Au-delà, les dirigeants de l'INSEP rencontrés par la délégation ont pu souligner la prise en compte fine des préoccupations et spécificités des sportifs ultramarins au sein de l'institution. S'il n'y a pas, au sein de l'établissement, de « référent outre-mer », les sportifs ultramarins bénéficient de l'accompagnement « cousu main » que l'INSEP revendique pour chacun des sportifs hébergés : le directeur général de l'INSEP, Ghani Yalouz, expliquait86(*) ainsi qu' « à l'INSEP, le personnel et les sportifs échangent constamment de manière à prendre en compte les singularités de chacun, des athlètes au plus haut niveau jusqu'aux plus jeunes qui construisent leur carrière olympique ».

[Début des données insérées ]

-- pv_equiv track=rewrite | github.com/leonormatos/ATP2024 | TPC7/tpc7.py | maxSemChuva
-- ===== SOURCE A (Python) =====
-- def maxSemChuva(tabMeteo, p):
--     consecLocal = 0
--     consecGlobal = 0
--     for data, min, max, prec in tabMeteo:
--         if prec < p:
--             consecLocal += 1
--         else:
--             if consecLocal > consecGlobal:
--                 consecGlobal = consecLocal
--             consecLocal = 0
--     if consecLocal > consecGlobal:
--         consecGlobal = consecLocal
--     return consecGlobal
-- ===== SOURCE B (Python) =====
-- def maxSemChuva(tabMeteo, p):
--     # segment the days into maximal runs of equal key (prec < p), then
--     # take the max length among the runs whose key is True
--     groups = []
--     rest = tabMeteo
--     while rest:
--         data, min, max_, prec = rest[0]
--         key = prec < p
--         n = 1
--         rest = rest[1:]
--         while rest and (rest[0][3] < p) == key:
--             n += 1
--             rest = rest[1:]
--         groups.append((key, n))
--     best = 0
--     for key, n in groups:
--         if key:
--             best = best if best > n else n
--     return best
-- ===== Notes on version B (the rewrite author's own statement) =====
-- stated objective: alternative
-- what changed: B segments the table into maximal runs of equal key (prec < p) and takes the maximum length over the True-keyed runs, replacing A's local/global running counters and end-of-loop fixup with a group-then-reduce pass.
import Mathlib
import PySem

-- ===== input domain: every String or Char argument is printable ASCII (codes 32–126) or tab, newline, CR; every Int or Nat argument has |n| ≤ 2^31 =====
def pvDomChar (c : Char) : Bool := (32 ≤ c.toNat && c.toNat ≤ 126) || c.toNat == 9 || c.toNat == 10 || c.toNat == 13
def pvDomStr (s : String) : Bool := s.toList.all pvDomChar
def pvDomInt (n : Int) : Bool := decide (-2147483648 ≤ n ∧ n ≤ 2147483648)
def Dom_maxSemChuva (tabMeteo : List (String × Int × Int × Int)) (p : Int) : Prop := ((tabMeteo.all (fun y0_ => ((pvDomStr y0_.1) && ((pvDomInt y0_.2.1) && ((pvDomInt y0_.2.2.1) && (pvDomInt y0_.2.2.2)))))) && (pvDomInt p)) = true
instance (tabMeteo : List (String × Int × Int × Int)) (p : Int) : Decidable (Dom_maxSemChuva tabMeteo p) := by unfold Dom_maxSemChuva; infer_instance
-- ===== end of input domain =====

-- B replaces A's local/global running counters (and end-of-loop fixup) by a run-segmentation
-- pass: group consecutive days by the key (prec < p), then take the max length of True runs.


-- ===== PORT A =====
-- the for-loop with its two counters; the [] case is the post-loop fixup + return
def maxSemChuvaLoop (p : Int) : List (String × Int × Int × Int) → Int → Int → Int
  | [], consecLocal, consecGlobal =>
      if consecLocal > consecGlobal then consecLocal else consecGlobal
  | (_, _, _, prec) :: rest, consecLocal, consecGlobal =>
      if prec < p then maxSemChuvaLoop p rest (consecLocal + 1) consecGlobal
      else maxSemChuvaLoop p rest 0
        (if consecLocal > consecGlobal then consecLocal else consecGlobal)

def maxSemChuva (tabMeteo : List (String × Int × Int × Int)) (p : Int) : Int :=
  maxSemChuvaLoop p tabMeteo 0 0

-- ===== PORT B =====
-- inner while of Source B: count of leading rows whose key (prec < p) equals b, and the rest
def pvTakeRun (p : Int) (b : Bool) : List (String × Int × Int × Int) → Int × List (String × Int × Int × Int)
  | [] => (0, [])
  | x :: xs =>
      if decide (x.2.2.2 < p) = b then
        let r := pvTakeRun p b xs
        (r.1 + 1, r.2)
      else (0, x :: xs)

theorem pvTakeRun_length (p : Int) (b : Bool) :
    ∀ xs : List (String × Int × Int × Int), (pvTakeRun p b xs).2.length ≤ xs.length := by
  intro xs
  induction xs with
  | nil => simp [pvTakeRun]
  | cons x xs ih =>
      simp only [pvTakeRun]
      split
      · simpa using Nat.le_succ_of_le ih
      · simp

-- outer while of Source B: the list of (key, run length) groups
def pvGroups (p : Int) : List (String × Int × Int × Int) → List (Bool × Int)
  | [] => []
  | x :: xs =>
      let b := decide (x.2.2.2 < p)
      let r := pvTakeRun p b xs
      (b, r.1 + 1) :: pvGroups p r.2
termination_by xs => xs.length
decreasing_by
  exact Nat.lt_succ_of_le (pvTakeRun_length p _ xs)

-- final for-loop of Source B: best over the True-keyed groups
def pvBest (gs : List (Bool × Int)) : Int :=
  gs.foldl (fun best g => if g.1 then (if best > g.2 then best else g.2) else best) 0

def maxSemChuva_alt (tabMeteo : List (String × Int × Int × Int)) (p : Int) : Int :=
  pvBest (pvGroups p tabMeteo)

-- ===== PRECONDITION & SPEC =====
def Spec_maxSemChuva (tabMeteo : List (String × Int × Int × Int)) (p : Int) (out : Int) : Prop := out = maxSemChuva_alt tabMeteo p
instance (tabMeteo : List (String × Int × Int × Int)) (p : Int) (out : Int) : Decidable (Spec_maxSemChuva tabMeteo p out) := by unfold Spec_maxSemChuva; infer_instance

-- ===== CLAIM (what is proved, stated in full; the proofs are below) =====
def Claim_equal_maxSemChuva : Prop := ∀ (tabMeteo : List (String × Int × Int × Int)) (p : Int), Dom_maxSemChuva tabMeteo p → Spec_maxSemChuva tabMeteo p (maxSemChuva tabMeteo p)

-- ===== LEMMAS AND PROOFS =====

-- length of the leading run of True-keyed rows, and what follows it
def pvLead (p : Int) : List (String × Int × Int × Int) → Int
  | [] => 0
  | x :: xs => if x.2.2.2 < p then pvLead p xs + 1 else 0

def pvAfter (p : Int) : List (String × Int × Int × Int) → List (String × Int × Int × Int)
  | [] => []
  | x :: xs => if x.2.2.2 < p then pvAfter p xs else x :: xs

theorem pvLead_nonneg (p : Int) : ∀ xs, 0 ≤ pvLead p xs := by
  intro xs
  induction xs with
  | nil => simp [pvLead]
  | cons x xs ih => simp only [pvLead]; split <;> omega

theorem pvBest_foldl (gs : List (Bool × Int)) :
    ∀ a : Int, 0 ≤ a →
      gs.foldl (fun best g => if g.1 then (if best > g.2 then best else g.2) else best) a
        = max a (pvBest gs) := by
  induction gs with
  | nil => intro a ha; simp [pvBest]; omega
  | cons g gs ih =>
      obtain ⟨b, v⟩ := g
      cases b with
      | false =>
          intro a ha
          simp only [List.foldl_cons, pvBest, Bool.false_eq_true, if_false]
          exact ih a ha
      | true =>
          intro a ha
          simp only [List.foldl_cons, pvBest, if_true]
          rw [ih _ (by split <;> omega), ih _ (by split <;> omega)]
          split_ifs <;> omega

theorem pvBest_nonneg (gs : List (Bool × Int)) : 0 ≤ pvBest gs := by
  have := pvBest_foldl gs 0 le_rfl
  simp [pvBest] at *
  omega

theorem pvBest_cons_false (v : Int) (gs : List (Bool × Int)) :
    pvBest ((false, v) :: gs) = pvBest gs := by
  simp [pvBest]

theorem pvTakeRun_true (p : Int) :
    ∀ xs, pvTakeRun p true xs = (pvLead p xs, pvAfter p xs) := by
  intro xs
  induction xs with
  | nil => simp [pvTakeRun, pvLead, pvAfter]
  | cons x xs ih =>
      simp only [pvTakeRun, pvLead, pvAfter]
      by_cases h : x.2.2.2 < p <;> simp [h, ih]

-- skipping the whole leading False run does not change pvBest of the groups
theorem pvGroups_skip_false (p : Int) (xs : List (String × Int × Int × Int)) :
    pvBest (pvGroups p (pvTakeRun p false xs).2) = pvBest (pvGroups p xs) := by
  cases xs with
  | nil => simp [pvTakeRun]
  | cons y ys =>
      by_cases hy : y.2.2.2 < p
      · have : pvTakeRun p false (y :: ys) = (0, y :: ys) := by
          simp [pvTakeRun, hy]
        rw [this]
      · have hby : decide (y.2.2.2 < p) = false := by simp [hy]
        have hr : pvTakeRun p false (y :: ys)
            = ((pvTakeRun p false ys).1 + 1, (pvTakeRun p false ys).2) := by
          simp [pvTakeRun, hby]
        rw [hr, pvGroups]
        simp only [hby]
        rw [pvBest_cons_false]

-- dropping the head of a False run does not change pvBest of the groups
theorem pvBest_false_cons (p : Int) (x : String × Int × Int × Int) (xs : List (String × Int × Int × Int))
    (hx : ¬ x.2.2.2 < p) :
    pvBest (pvGroups p (x :: xs)) = pvBest (pvGroups p xs) := by
  rw [pvGroups]
  have hb : decide (x.2.2.2 < p) = false := by simp [hx]
  simp only [hb]
  rw [pvBest_cons_false]
  exact pvGroups_skip_false p xs

theorem pvBest_true_cons (p : Int) (x : String × Int × Int × Int) (xs : List (String × Int × Int × Int))
    (hx : x.2.2.2 < p) :
    pvBest (pvGroups p (x :: xs)) = max (pvLead p xs + 1) (pvBest (pvGroups p (pvAfter p xs))) := by
  rw [pvGroups]
  have hb : decide (x.2.2.2 < p) = true := by simp [hx]
  simp only [hb, pvTakeRun_true]
  simp only [pvBest, List.foldl_cons, if_true]
  have h0 : (if (0:Int) > pvLead p xs + 1 then (0:Int) else pvLead p xs + 1) = pvLead p xs + 1 := by
    have := pvLead_nonneg p xs
    split <;> omega
  rw [h0]
  exact pvBest_foldl _ _ (by have := pvLead_nonneg p xs; omega)

theorem pvBest_groups_eq (p : Int) (xs : List (String × Int × Int × Int)) :
    pvBest (pvGroups p xs) = max (pvLead p xs) (pvBest (pvGroups p (pvAfter p xs))) := by
  cases xs with
  | nil =>
      simp [pvGroups, pvLead, pvAfter, pvBest]
  | cons x xs =>
      by_cases hx : x.2.2.2 < p
      · rw [pvBest_true_cons p x xs hx]
        simp [pvLead, pvAfter, hx]
      · have h1 : pvLead p (x :: xs) = 0 := by simp [pvLead, hx]
        have h2 : pvAfter p (x :: xs) = x :: xs := by simp [pvAfter, hx]
        rw [h1, h2]
        have := pvBest_nonneg (pvGroups p (x :: xs))
        omega

theorem maxSemChuvaLoop_eq (p : Int) :
    ∀ (xs : List (String × Int × Int × Int)) (l g : Int), 0 ≤ l → 0 ≤ g →
      maxSemChuvaLoop p xs l g
        = max (max g (l + pvLead p xs)) (pvBest (pvGroups p (pvAfter p xs))) := by
  intro xs
  induction xs with
  | nil =>
      intro l g hl hg
      simp only [maxSemChuvaLoop, pvLead, pvAfter, pvGroups, pvBest, List.foldl_nil]
      split <;> omega
  | cons x xs ih =>
      intro l g hl hg
      obtain ⟨data, mn, mx, prec⟩ := x
      by_cases hx : prec < p
      · simp only [maxSemChuvaLoop, if_pos hx]
        rw [ih (l + 1) g (by omega) hg]
        have h1 : pvLead p ((data, mn, mx, prec) :: xs) = pvLead p xs + 1 := by
          simp [pvLead, hx]
        have h2 : pvAfter p ((data, mn, mx, prec) :: xs) = pvAfter p xs := by
          simp [pvAfter, hx]
        rw [h1, h2]; ring_nf
      · simp only [maxSemChuvaLoop, if_neg hx]
        rw [ih 0 _ le_rfl (by split <;> omega)]
        have h1 : pvLead p ((data, mn, mx, prec) :: xs) = 0 := by
          simp [pvLead, hx]
        have h2 : pvAfter p ((data, mn, mx, prec) :: xs) = (data, mn, mx, prec) :: xs := by
          simp [pvAfter, hx]
        rw [h1, h2, pvBest_false_cons p (data, mn, mx, prec) xs hx, pvBest_groups_eq p xs]
        have hn1 := pvLead_nonneg p xs
        have hn2 := pvBest_nonneg (pvGroups p (pvAfter p xs))
        split <;> omega

-- ===== VERDICT (by name: the statement is the Claim_ definition above) =====
theorem maxSemChuva_spec : Claim_equal_maxSemChuva := by
  intro tab p _
  unfold Spec_maxSemChuva maxSemChuva maxSemChuva_alt
  rw [maxSemChuvaLoop_eq p tab 0 0 le_rfl le_rfl]
  rw [pvBest_groups_eq p tab]
  have h1 := pvLead_nonneg p tab
  have h2 := pvBest_nonneg (pvGroups p (pvAfter p tab))
  omega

Audrey Pérusin, directrice générale adjointe de l'INSEP, précisait à cette même occasion que, selon les critères tels que le lieu de naissance, la licenciation ou encore le domicile familial, l'INSEP compte en son sein sur la saison sportive 2017-2018 43 sportifs de haut niveau ultramarins, dont 34 nés en outre-mer, 9 licenciés sur ces territoires et 19 mineurs dont le responsable légal est domicilié outre-mer.

L'accent a été mis durant la visite sur les capacités d'encadrement disponibles au sein de l'INSEP pour les jeunes sportifs, appliquées aux cas des sportifs ultramarins. Il a été souligné qu'un des interlocuteurs principaux est bien le responsable du pôle auquel appartient le sportif, qui est son référent sur son projet de haut niveau, le profilage des entraînements et le développement de son niveau sportif ; il est aussi une interface directe avec l'ensemble des autres acteurs de l'établissement. Les responsables de l'INSEP sont ensuite des acteurs majeurs de l'épanouissement du jeune sportif et de la réussite de son projet. Ils permettent un suivi personnalisé, un accompagnement dans la durée pour l'élaboration et la conduite du double projet. La grande proximité entre les dirigeants de l'INSEP et les sportifs a été également mise en valeur, ainsi que le rôle fondamental de l'équipe d'encadrement médical et d'encadrement de la vie quotidienne. Sur ce dernier point, Sylvie Authier, responsable de l'internat pour majeur, a insisté sur la nécessité d'avoir une approche de confiance et un dialogue constant avec les pensionnaires. L'écoute est fondamentale, comme l'adaptation de certaines règles, par exemple l'accès à internet afin de permettre des communications tardives avec les familles à l'autre bout du monde ou encore une attention particulière aux signes de fatigue ou d'isolement et de solitude due à l'éloignement.

L'INSEP ne prévoit ainsi pas de « schéma de suivi d'un sportif ultramarin » codifié, mais applique un suivi personnalisé qui est particulièrement adapté aux problématiques qui se posent à ces sportifs. Surtout, ce suivi et la réussite qu'ils favorisent ne peuvent fonctionner, encore une fois, que si le projet établi initialement a été correctement calibré.

Recommandation n° 24 :  Systématiser dans les pôles hexagonaux un accompagnement renforcé « cousu main », sur le modèle pratiqué à l'INSEP, permettant une préparation des sportifs ultramarins en amont de leur arrivée et un suivi sur place afin d'optimiser leurs chances de réussite.


* 86 Déplacement à l'INSEP du vendredi 2 février 2018.